The concepts that both form and extend beyond the visible may seem to offer Godlike power to a man as skilled as Milo. But somehow we are not surprised to find that the world of topology has just as many pitfalls as the shared realm in which we live. The more time Milo spends as a mathematician, the more he feels, and is agonized by, his limitations: “We’re the stooges,” he admits, later in his career. “The fix is in. We can’t ever find what we’re looking for.”

In a sense this is true, and the book is largely driven by Milo’s disappointment, his hope that he could recover, and even surpass, the greatness he once knew. What makes this novel so remarkable, then, is how Canin handles the slow-motion dissolution of Milo’s life. There’s a generosity and carefulness here that never feels precious; the question of whether or not we should like Milo is cast aside in favor of the much more interesting question of who he is. The easy answer is obvious: Milo is brilliant and selfish and obsessed and will never be satisfied. Or maybe the answer is not so obvious. As A Doubter’s Almanac tells us, mathematicians enjoy “an inquiry into the apparently obvious,” and if there is one thing the novel wants to make clear, it’s that there’s a mystery at the heart of the simplest answers—and if I may extrapolate a bit, it’s that that mystery is accessible to each of us in different ways. At one point, the narrator breaks into the story of the famous mathematician Srinivasa Ramanujan, who at the university level failed “every single course that wasn’t mathematics.” Then the narrator says this:

What can one say about this? That brilliance is just an obsessive kind of love? A man like Ramanujan looked only at what it pleased him to look at. As do most of us, I think.
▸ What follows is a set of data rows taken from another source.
-- pv_equiv track=rewrite | github.com/lmingarelli/university-notes | algorithm-design/exam-2025-03/ex1.py | es1
-- ===== SOURCE A (Python) =====
-- def es1(G):
--     n = len(G)
--     visited = [False] * n
--     components = []
--
--     # O(n + m)
--     def dfs(node, component):
--         visited[node] = True
--         component.append(node)
--         for neighbor in G[node]:
--             if not visited[neighbor]:
--                 dfs(neighbor, component)
--
--     # O(n)
--     for i in range(n):
--         if not visited[i]:
--             component = []
--             dfs(i, component)
--             components.append(component)
--
--     # O(n)
--     arches_to_add = []
--     for i in range(1, len(components)):
--         arches_to_add.append((components[i-1][0], components[i][0]))
--
--     return arches_to_add
-- ===== SOURCE B (Python) =====
-- def es1(G):
--     n = len(G)
--     visited = [False] * n
--     seeds = []
--     for i in range(n):
--         if not visited[i]:
--             seeds.append(i)
--             visited[i] = True
--             # saturate: propagate reachability until a full sweep changes nothing
--             for _ in range(n):
--                 changed = False
--                 for u in range(n):
--                     if visited[u]:
--                         for v in G[u]:
--                             if not visited[v]:
--                                 visited[v] = True
--                                 changed = True
--                 if not changed:
--                     break
--     return list(zip(seeds, seeds[1:]))
-- ===== Notes on version B (the rewrite author's own statement) =====
-- stated objective: alternative
-- what changed: A's recursive DFS component discovery is replaced by iterative reachability saturation: for each yet-unvisited seed vertex, repeatedly sweep all vertices propagating visited marks along their adjacency lists until a sweep changes nothing (early break), collecting the seed vertices directly and pairing consecutive seeds with zip instead of indexing component lists.
import Mathlib
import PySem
Einstein once said that God is subtle but not malicious, and I have to agree: success in mathematics is in good part a question of merely wanting badly enough to look… The actual sharpness of one’s vision might even be secondary to the mere love of looking.

A Doubter’s Almanac makes clear that no matter how blind we are in some ways, we are still able, in other ways, to see. So it is with Milo. So it is with the novel itself, which in a moment of perfect grace observes its inscrutably raw, desperately lost subject as a man who walks “around with his hands behind his back, his feet swinging wide, his head tilted back, like an Old World European skating on a pond.”